> THE INPUT:

-------

-- pv_equiv track=rewrite | github.com/MarceloRangelDev/Python | Atividade_final_modulo_1/Lista_Exercicios_Python.py | verificar_sequencia
-- ===== SOURCE A (Python) =====
-- def verificar_sequencia(s):
--     encontrou_b = False
--     for char in s:
--         if char == 'b':
--             encontrou_b = True
--         elif char == 'a' and encontrou_b:
--             return False
--     return True
-- ===== SOURCE B (Python) =====
-- def verificar_sequencia(s):
--     first_b = s.find('b')
--     return first_b == -1 or s.rfind('a') < first_b
-- ===== Notes on version B (the rewrite author's own statement) =====
-- stated objective: idiomatic
-- what changed: Replaces the stateful flag loop with a comparison of two extremal indices obtained by str.find (earliest b) and str.rfind (latest a): some a follows some b iff the latest-a index exceeds the earliest-b index.
import Mathlib
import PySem

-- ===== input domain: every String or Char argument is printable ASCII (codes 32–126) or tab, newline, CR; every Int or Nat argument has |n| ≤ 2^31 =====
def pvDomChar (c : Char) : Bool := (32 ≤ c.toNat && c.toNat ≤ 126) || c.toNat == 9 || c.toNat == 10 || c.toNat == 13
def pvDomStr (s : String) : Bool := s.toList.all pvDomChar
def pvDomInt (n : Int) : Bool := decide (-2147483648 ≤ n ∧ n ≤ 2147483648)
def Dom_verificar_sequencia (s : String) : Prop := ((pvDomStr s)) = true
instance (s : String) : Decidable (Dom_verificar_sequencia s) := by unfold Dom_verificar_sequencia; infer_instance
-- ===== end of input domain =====

-- B replaces A's stateful flag loop by comparing the index of the first 'b' (find)
-- with the index of the last 'a' (rfind); same O(n) cost, more idiomatic.

-- ===== PORT A =====
-- the for-loop over the characters with the 'encontrou_b' flag
def pvA_loop : List Char → Bool → Bool
  | [], _ => true
  | c :: cs, fb =>
      if c = 'b' then pvA_loop cs true
      else if c = 'a' ∧ fb then false
      else pvA_loop cs fb

def verificar_sequencia (s : String) : Bool := pvA_loop s.toList false

-- ===== PORT B =====
def verificar_sequencia_alt (s : String) : Bool :=
  let first_b := PySem.Str.find s "b"
  (first_b == -1) || decide (PySem.Str.rfind s "a" < first_b)

-- ===== PRECONDITION & SPEC =====
def Spec_verificar_sequencia (s : String) (out : Bool) : Prop := out = verificar_sequencia_alt s
instance (s : String) (out : Bool) : Decidable (Spec_verificar_sequencia s out) := by unfold Spec_verificar_sequencia; infer_instance

-- ===== CLAIM (what is proved, stated in full; the proofs are below) =====
def Claim_equal_verificar_sequencia : Prop := ∀ (s : String), Dom_verificar_sequencia s → Spec_verificar_sequencia s (verificar_sequencia s)

-- ===== LEMMAS AND PROOFS =====

-- find.go shifts its start index uniformly (singleton pattern)
theorem pv_find_go_succ (x : Char) (cs : List Char) (k : Nat) :
    PySem.Chars.find.go [x] cs (k + 1) =
      (if PySem.Chars.find.go [x] cs k = -1 then -1 else PySem.Chars.find.go [x] cs k + 1) := by
  induction cs generalizing k with
  | nil => simp [PySem.Chars.find.go]
  | cons c cs ih =>
      simp only [PySem.Chars.find.go]
      by_cases h : [x].isPrefixOf (c :: cs)
      · simp [h]
      · simp [h, ih (k + 1)]

theorem pv_find_cons (x c : Char) (cs : List Char) :
    PySem.Chars.find (c :: cs) [x] =
      (if c = x then 0
       else if PySem.Chars.find cs [x] = -1 then -1 else PySem.Chars.find cs [x] + 1) := by
  show PySem.Chars.find.go [x] (c :: cs) 0 = _
  rw [PySem.Chars.find.go]
  have hpre : [x].isPrefixOf (c :: cs) = (x == c) := by
    simp [List.isPrefixOf]
  rw [show (0 + 1 : Nat) = 1 from rfl]
  rw [show (1 : Nat) = 0 + 1 from rfl, pv_find_go_succ]
  by_cases h : c = x
  · simp [hpre, h]
  · have : (x == c) = false := by simp [Ne.symm h]
    simp [hpre, this, PySem.Chars.find, h]

theorem pv_rfind_go_succ (x c : Char) (cs : List Char) (k : Nat) :
    PySem.Chars.rfind.go (c :: cs) [x] (k + 1) =
      (if PySem.Chars.rfind.go cs [x] k = -1 then (if c = x then 0 else -1)
       else PySem.Chars.rfind.go cs [x] k + 1) := by
  induction k with
  | zero =>
      simp only [PySem.Chars.rfind.go]
      have hpre : [x].isPrefixOf (c :: cs) = (x == c) := by simp [List.isPrefixOf]
      by_cases h : [x].isPrefixOf cs
      · simp [h]
      · by_cases hc : c = x
        · simp [h, hpre, hc]
        · have : (x == c) = false := by simp [Ne.symm hc]
          simp [h, hpre, this, hc]
  | succ j ih =>
      have step : PySem.Chars.rfind.go (c :: cs) [x] (j + 1 + 1) =
          (if [x].isPrefixOf (List.drop (j + 1) cs) then ((j : Int) + 2)
           else PySem.Chars.rfind.go (c :: cs) [x] (j + 1)) := by
        conv_lhs => rw [PySem.Chars.rfind.go]
        norm_num [List.drop_succ_cons]
        split_ifs <;> omega
      have step' : PySem.Chars.rfind.go cs [x] (j + 1) =
          (if [x].isPrefixOf (List.drop (j + 1) cs) then ((j : Int) + 1)
           else PySem.Chars.rfind.go cs [x] j) := by
        conv_lhs => rw [PySem.Chars.rfind.go]
        norm_num
      rw [step, step', ih]
      by_cases h : [x].isPrefixOf (List.drop (j + 1) cs)
      · simp only [h, if_true]
        split_ifs <;> omega
      · simp [h]

theorem pv_rfind_nil (x : Char) : PySem.Chars.rfind [] [x] = -1 := by
  simp [PySem.Chars.rfind, PySem.Chars.rfind.go, List.isPrefixOf]

theorem pv_rfind_cons (x c : Char) (cs : List Char) :
    PySem.Chars.rfind (c :: cs) [x] =
      (if PySem.Chars.rfind cs [x] = -1 then (if c = x then 0 else -1)
       else PySem.Chars.rfind cs [x] + 1) := by
  show PySem.Chars.rfind.go (c :: cs) [x] (cs.length + 1) = _
  rw [pv_rfind_go_succ]
  rfl

theorem pv_neg_one_le_rfind (x : Char) (l : List Char) : -1 ≤ PySem.Chars.rfind l [x] := by
  induction l with
  | nil => rw [pv_rfind_nil]
  | cons c cs ih =>
      rw [pv_rfind_cons]
      split_ifs <;> omega

theorem pv_rfind_eq_neg_one_iff (x : Char) (l : List Char) :
    PySem.Chars.rfind l [x] = -1 ↔ x ∉ l := by
  induction l with
  | nil => simp [pv_rfind_nil]
  | cons c cs ih =>
      rw [pv_rfind_cons]
      have := pv_neg_one_le_rfind x cs
      by_cases h : PySem.Chars.rfind cs [x] = -1
      · by_cases hc : c = x <;> simp [h, hc, ih.mp h] <;> simp [Ne.symm hc]
      · have hx : x ∈ cs := by by_contra hx; exact h (ih.mpr hx)
        simp [h, hx]
        omega

-- once the flag is set, A returns false iff an 'a' remains
theorem pv_loop_true (l : List Char) : pvA_loop l true = !(decide ('a' ∈ l)) := by
  induction l with
  | nil => simp [pvA_loop]
  | cons c cs ih =>
      by_cases hb : c = 'b'
      · simp [pvA_loop, hb, ih]
      · by_cases ha : c = 'a'
        · simp [pvA_loop, ha]
        · simp [pvA_loop, hb, ha, ih]
          exact fun _ hh => ha hh.symm

theorem pv_key (a b a' b' : Int) (h : (a = -1 ∨ b < a) ↔ (a' = -1 ∨ b' < a')) :
    ((a == -1) || decide (b < a)) = ((a' == -1) || decide (b' < a')) := by
  have hd : decide (a = -1 ∨ b < a) = decide (a' = -1 ∨ b' < a') := decide_eq_decide.mpr h
  simpa [Bool.decide_or] using hd

theorem pv_main (l : List Char) :
    pvA_loop l false =
      ((PySem.Chars.find l ['b'] == -1) || decide (PySem.Chars.rfind l ['a'] < PySem.Chars.find l ['b'])) := by
  induction l with
  | nil => simp [pvA_loop, PySem.Chars.find, PySem.Chars.find.go]
  | cons c cs ih =>
      rw [pv_find_cons, pv_rfind_cons]
      have hf : -1 ≤ PySem.Chars.find cs ['b'] := PySem.Chars.neg_one_le_find cs ['b']
      have hr : -1 ≤ PySem.Chars.rfind cs ['a'] := pv_neg_one_le_rfind 'a' cs
      by_cases hb : c = 'b'
      · -- A: flag becomes true; B: first_b = 0
        rw [show pvA_loop (c :: cs) false = pvA_loop cs true by simp [pvA_loop, hb]]
        rw [pv_loop_true]
        by_cases hA : PySem.Chars.rfind cs ['a'] = -1
        · have hni : 'a' ∉ cs := (pv_rfind_eq_neg_one_iff 'a' cs).mp hA
          simp [hb, hA, hni]
        · have hin : 'a' ∈ cs := by
            by_contra hx; exact hA ((pv_rfind_eq_neg_one_iff 'a' cs).mpr hx)
          simp [hb, hA, hin]
          omega
      · -- flag stays false: A skips c; B shifts both indices by one
        rw [show pvA_loop (c :: cs) false = pvA_loop cs false by simp [pvA_loop, hb]]
        rw [ih]
        apply pv_key
        by_cases ha : c = 'a' <;> simp [hb, ha] <;> split_ifs <;> omega

-- ===== VERDICT (by name: the statement is the Claim_ definition above) =====
theorem verificar_sequencia_spec : Claim_equal_verificar_sequencia := by
  intro s _
  show pvA_loop s.toList false = _
  unfold verificar_sequencia_alt
  rw [PySem.Str.find_eq, PySem.Str.rfind_eq]
  exact pv_main s.toList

-------

> ACTIVITY: What lines above mention "unfold"? Copy each one.

> TASK RESPONSE:
instance (s : String) : Decidable (Dom_verificar_sequencia s) := by unfold Dom_verificar_sequencia; infer_instance
instance (s : String) (out : Bool) : Decidable (Spec_verificar_sequencia s out) := by unfold Spec_verificar_sequencia; infer_instance
  unfold verificar_sequencia_alt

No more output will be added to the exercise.